Development Workflow

  1. Start Ollama: Ensure Ollama is running locally
  2. Run dev build: npm run dev for automatic rebuilding
  3. Reload extension: Click refresh in chrome://extensions/ after changes
  4. Debug: Use Chrome DevTools for debugging

Configuration

Ollama Setup

  1. Install Ollama models:

    # Recommended models
    ollama pull llama3.2      # Fast, balanced
    ollama pull gemma3:4b     # Google's Gemma
    ollama pull mistral       # Mistral AI
    ollama pull phi3          # Microsoft Phi-3
  2. Configure in extension:

    • Click the extension icon
    • Go to Settings
    • Select your preferred Ollama model
    • Adjust inference settings (temperature, max tokens)

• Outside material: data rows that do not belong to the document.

-- pv_equiv track=rewrite | github.com/nizam-certifyos/sales-deck | src/universal_roster_v2/web/session_store.py | _review_sections_from_message
-- ===== SOURCE A (Python) =====
-- from typing import Any, Callable, Dict, List, Optional, Sequence
--
-- def _review_sections_from_message(lower: str) -> List[str]:
--     text = str(lower or "")
--     wants_schema = "schema" in text or "profile" in text
--     wants_mappings = "mapping" in text
--     wants_transformations = "transform" in text or "transformation" in text
--     wants_validations = "validation" in text or "bq" in text
--     wants_quality = "quality" in text or "audit" in text
--     cue = any(token in text for token in ["show", "summar", "what", "current", "list", "explain", "review", "and", "+", ","])
--
--     sections: List[str] = []
--     if wants_schema and cue:
--         sections.append("schema")
--     if wants_mappings and cue:
--         sections.append("mappings")
--     if wants_transformations and cue:
--         sections.append("transformations")
--     if wants_validations and cue:
--         sections.append("bq_validations")
--     if wants_quality and cue:
--         sections.append("quality_audit")
--     if len(sections) < 2:
--         return []
--     return sections
-- ===== SOURCE B (Python) =====
-- def _review_sections_from_message(lower):
--     # Single left-to-right scan: at each position of the text, test which keywords
--     # start there, accumulating one flag per section (plus the cue flag), instead
--     # of one substring-membership query per keyword.
--     text = str(lower or "")
--     schema = mappings = transformations = validations = quality = cue = False
--     for i in range(len(text) + 1):
--         suf = text[i:]
--         schema = schema or suf.startswith(("schema", "profile"))
--         mappings = mappings or suf.startswith("mapping")
--         transformations = transformations or suf.startswith("transform")
--         validations = validations or suf.startswith(("validation", "bq"))
--         quality = quality or suf.startswith(("quality", "audit"))
--         cue = cue or suf.startswith(("show", "summar", "what", "current",
--                                      "list", "explain", "review", "and", "+", ","))
--     if not cue:
--         return []
--     sections = [name for name, flag in
--                 [("schema", schema), ("mappings", mappings),
--                  ("transformations", transformations),
--                  ("bq_validations", validations), ("quality_audit", quality)]
--                 if flag]
--     return sections if len(sections) >= 2 else []
-- ===== Notes on version B (the rewrite author's own statement) =====
-- stated objective: alternative
-- what changed: Instead of one substring-membership query per keyword, B makes a single left-to-right scan over the text's positions, testing at each position which keywords start there and accumulating one boolean flag per section plus the cue flag; a keyword that has another keyword as a prefix is dropped as redundant.
import Mathlib
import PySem

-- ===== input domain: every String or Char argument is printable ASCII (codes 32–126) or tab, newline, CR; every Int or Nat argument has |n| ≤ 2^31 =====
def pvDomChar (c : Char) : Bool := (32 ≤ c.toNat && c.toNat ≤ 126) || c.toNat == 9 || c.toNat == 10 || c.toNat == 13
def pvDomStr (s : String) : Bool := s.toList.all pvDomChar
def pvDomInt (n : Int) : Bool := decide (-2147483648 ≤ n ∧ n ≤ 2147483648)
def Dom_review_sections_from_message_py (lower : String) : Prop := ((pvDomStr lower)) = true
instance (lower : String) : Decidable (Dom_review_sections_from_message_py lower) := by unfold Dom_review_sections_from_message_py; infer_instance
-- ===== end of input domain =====

-- B replaces A's per-keyword substring-membership queries by ONE left-to-right scan over
-- the text's positions, accumulating a flag per section (objective: alternative). Return values only.

-- ===== PORT A =====
def review_sections_from_message_py (lower : String) : List String :=
  -- text = str(lower or ""): for a str argument this is lower itself ('' or '' = '')
  let text := lower
  let wants_schema := PySem.Str.isIn "schema" text || PySem.Str.isIn "profile" text
  let wants_mappings := PySem.Str.isIn "mapping" text
  let wants_transformations := PySem.Str.isIn "transform" text || PySem.Str.isIn "transformation" text
  let wants_validations := PySem.Str.isIn "validation" text || PySem.Str.isIn "bq" text
  let wants_quality := PySem.Str.isIn "quality" text || PySem.Str.isIn "audit" text
  let cue := (["show", "summar", "what", "current", "list", "explain", "review", "and", "+", ","] : List String).any
    (fun token => PySem.Str.isIn token text)
  let sections : List String := []
  let sections := if wants_schema && cue then sections ++ ["schema"] else sections
  let sections := if wants_mappings && cue then sections ++ ["mappings"] else sections
  let sections := if wants_transformations && cue then sections ++ ["transformations"] else sections
  let sections := if wants_validations && cue then sections ++ ["bq_validations"] else sections
  let sections := if wants_quality && cue then sections ++ ["quality_audit"] else sections
  if sections.length < 2 then [] else sections

-- ===== PORT B =====
-- B's loop 'for i in range(len(text)+1): suf = text[i:]' visits exactly the suffixes of the
-- text, i.e. text.toList.tails; 'suf.startswith(kw)' is exactly List.isPrefixOf on char lists,
-- and startswith with a tuple is the ||-chain of the members' checks.
def review_sections_from_message_py_alt (lower : String) : List String :=
  let text := lower.toList
  let r := text.tails.foldl
    (fun (acc : Bool × Bool × Bool × Bool × Bool × Bool) suf =>
      (acc.1 || ("schema".toList.isPrefixOf suf || "profile".toList.isPrefixOf suf),
       acc.2.1 || "mapping".toList.isPrefixOf suf,
       acc.2.2.1 || "transform".toList.isPrefixOf suf,
       acc.2.2.2.1 || ("validation".toList.isPrefixOf suf || "bq".toList.isPrefixOf suf),
       acc.2.2.2.2.1 || ("quality".toList.isPrefixOf suf || "audit".toList.isPrefixOf suf),
       acc.2.2.2.2.2 ||
         ("show".toList.isPrefixOf suf || ("summar".toList.isPrefixOf suf ||
          ("what".toList.isPrefixOf suf || ("current".toList.isPrefixOf suf ||
          ("list".toList.isPrefixOf suf || ("explain".toList.isPrefixOf suf ||
          ("review".toList.isPrefixOf suf || ("and".toList.isPrefixOf suf ||
          ("+".toList.isPrefixOf suf || ",".toList.isPrefixOf suf)))))))))))
    (false, false, false, false, false, false)
  if !r.2.2.2.2.2 then []
  else
    let sections :=
      (([("schema", r.1), ("mappings", r.2.1), ("transformations", r.2.2.1),
         ("bq_validations", r.2.2.2.1), ("quality_audit", r.2.2.2.2.1)] :
          List (String × Bool)).filter (fun p => p.2)).map Prod.fst
    if sections.length ≥ 2 then sections else []

-- ===== PRECONDITION & SPEC =====
def Spec_review_sections_from_message_py (lower : String) (out : List String) : Prop := out = review_sections_from_message_py_alt lower
instance (lower : String) (out : List String) : Decidable (Spec_review_sections_from_message_py lower out) := by unfold Spec_review_sections_from_message_py; infer_instance

-- ===== CLAIM (what is proved, stated in full; the proofs are below) =====
def Claim_equal_review_sections_from_message_py : Prop := ∀ (lower : String), Dom_review_sections_from_message_py lower → Spec_review_sections_from_message_py lower (review_sections_from_message_py lower)

-- ===== LEMMAS AND PROOFS =====

-- the 6-flag scan fold is componentwise 'any' over the scanned list
lemma pvScan_eq (P1 P2 P3 P4 P5 P6 : List Char → Bool) (l : List (List Char))
    (s m t v q c : Bool) :
    l.foldl (fun (acc : Bool × Bool × Bool × Bool × Bool × Bool) suf =>
      (acc.1 || P1 suf, acc.2.1 || P2 suf, acc.2.2.1 || P3 suf,
       acc.2.2.2.1 || P4 suf, acc.2.2.2.2.1 || P5 suf, acc.2.2.2.2.2 || P6 suf))
      (s, m, t, v, q, c)
    = (s || l.any P1, m || l.any P2, t || l.any P3,
       v || l.any P4, q || l.any P5, c || l.any P6) := by
  induction l generalizing s m t v q c with
  | nil => simp
  | cons x xs ih => simp [List.foldl_cons, ih, Bool.or_assoc]

-- a keyword starts at some position of l iff it is a substring of l
lemma pvAny_tails (kw l : List Char) :
    l.tails.any (fun suf => kw.isPrefixOf suf) = PySem.Chars.isIn kw l := by
  rw [Bool.eq_iff_iff]
  simp only [List.any_eq_true, List.mem_tails, List.isPrefixOf_iff_prefix,
    PySem.Chars.isIn_iff_infix, List.infix_iff_prefix_suffix]
  constructor
  · rintro ⟨suf, hs, hp⟩; exact ⟨suf, hp, hs⟩
  · rintro ⟨suf, hp, hs⟩; exact ⟨suf, hs, hp⟩

-- "transformation" contains "transform", so A's second check is absorbed
lemma pvTransform_absorb (l : List Char) :
    (PySem.Chars.isIn "transform".toList l || PySem.Chars.isIn "transformation".toList l)
      = PySem.Chars.isIn "transform".toList l := by
  cases h : PySem.Chars.isIn "transform".toList l with
  | true => simp
  | false =>
    simp only [Bool.false_or]
    rw [PySem.Chars.isIn_eq_false_iff] at h ⊢
    exact fun h2 => h (((by decide : "transform".toList <+: "transformation".toList).isInfix).trans h2)

-- any over an ||-chain splits componentwise (used to split B's tuple-startswith checks)
lemma pvAny_or {a : Type} (p q : a -> Bool) (l : List a) :
    l.any (fun x => p x || q x) = (l.any p || l.any q) := by
  induction l with
  | nil => simp
  | cons x xs ih => simp [List.any_cons, ih]; cases p x <;> cases q x <;> simp

-- ===== VERDICT (by name: the statement is the Claim_ definition above) =====
theorem review_sections_from_message_py_spec : Claim_equal_review_sections_from_message_py := by
  intro lower _
  unfold Spec_review_sections_from_message_py
  unfold review_sections_from_message_py review_sections_from_message_py_alt
  simp only [pvScan_eq, Bool.false_or, pvAny_or, pvAny_tails, PySem.Str.isIn_eq,
    pvTransform_absorb, List.any_cons, List.any_nil, Bool.or_false]
  generalize (PySem.Chars.isIn "show".toList lower.toList || (PySem.Chars.isIn "summar".toList lower.toList || (PySem.Chars.isIn "what".toList lower.toList || (PySem.Chars.isIn "current".toList lower.toList || (PySem.Chars.isIn "list".toList lower.toList || (PySem.Chars.isIn "explain".toList lower.toList || (PySem.Chars.isIn "review".toList lower.toList || (PySem.Chars.isIn "and".toList lower.toList || (PySem.Chars.isIn "+".toList lower.toList || PySem.Chars.isIn ",".toList lower.toList))))))))) = c
  generalize PySem.Chars.isIn "schema".toList lower.toList = b1
  generalize PySem.Chars.isIn "profile".toList lower.toList = b2
  generalize PySem.Chars.isIn "mapping".toList lower.toList = b3
  generalize PySem.Chars.isIn "transform".toList lower.toList = b4
  generalize PySem.Chars.isIn "validation".toList lower.toList = b5
  generalize PySem.Chars.isIn "bq".toList lower.toList = b6
  generalize PySem.Chars.isIn "quality".toList lower.toList = b7
  generalize PySem.Chars.isIn "audit".toList lower.toList = b8
  revert c b1 b2 b3 b4 b5 b6 b7 b8
  decide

Content Filtering Settings

  • Auto-Hide Threshold: Posts below this score are hidden (default: 20)
  • Dim Threshold: Posts below this score are dimmed (default: 40)
  • Highlight Threshold: Posts above this score are highlighted (default: 80)

Usage

Basic Usage

  1. Initial Setup:

    • Install the extension
    • Ensure Ollama is running
    • Visit the options page for initial configuration
  2. Browsing Social Media:

    • Navigate to supported platforms (Twitter, Facebook, Reddit, LinkedIn)
    • Posts are automatically analyzed and rated
    • Look for the rating overlay in the top-right of each post
  3. Understanding Ratings:

    • 🔴 0-20: Very Poor (auto-hidden)
    • 🟠 20-40: Poor (dimmed)
    • 🟡 40-60: Fair (slightly dimmed)
    • 🟢 60-80: Good (normal display)
    • 🟢 80-100: Excellent (may be highlighted)
  4. Content Classification Icons:

    • 💬 Personal/Social
    • 💼 Business
    • 💻 Technology
    • 💰 Finance
    • 📰 News
    • 🎬 Entertainment
    • 📚 Education
    • 📢 Promotion/Ads
    • 🏛️ Politics
    • 📄 Other

Advanced Features

  • Feed Analytics (LinkedIn only):

    • View content quality trends
    • Track top authors
    • Export data for analysis
  • Quick Actions:

    • Hide: Temporarily hide a post
    • Block: Permanently block similar content

Troubleshooting

Common Issues

  1. "Ollama Not Available" error:

    • Ensure Ollama is running: ollama serve
    • Check if it's accessible at http://localhost:11434
    • Try clicking "Check Ollama Status" in settings
  2. No ratings appearing:

    • Check the extension console for errors
    • Verify Ollama has a model loaded
    • Ensure you're on a supported platform
  3. Performance issues:

    • Try a smaller Ollama model (e.g., phi3)
    • Adjust max tokens in settings
    • Clear cached ratings in Chrome storage

Contributing

We welcome contributions! Please see our Contributing Guidelines for details.

Development Process

  1. Fork the repository
  2. Create your feature branch (git checkout -b feature/amazing-feature)
  3. Commit your changes (git commit -m 'Add amazing feature')
  4. Push to the branch (git push origin feature/amazing-feature)
  5. Open a Pull Request

Privacy & Security

  • Local Processing: All AI inference happens on your device via Ollama
  • No External APIs: No content is sent to external services
  • Data Storage: Only ratings and analytics are stored locally
  • Open Source: Full code transparency

License

This project is licensed under the MIT License - see the LICENSE file for details.

Acknowledgments

  • Ollama for local LLM inference
  • Material-UI for UI components
  • The open-source community for inspiration and support

Note: This extension requires Ollama to be installed and running on your local machine. It does not include any AI models - you must download them separately through Ollama.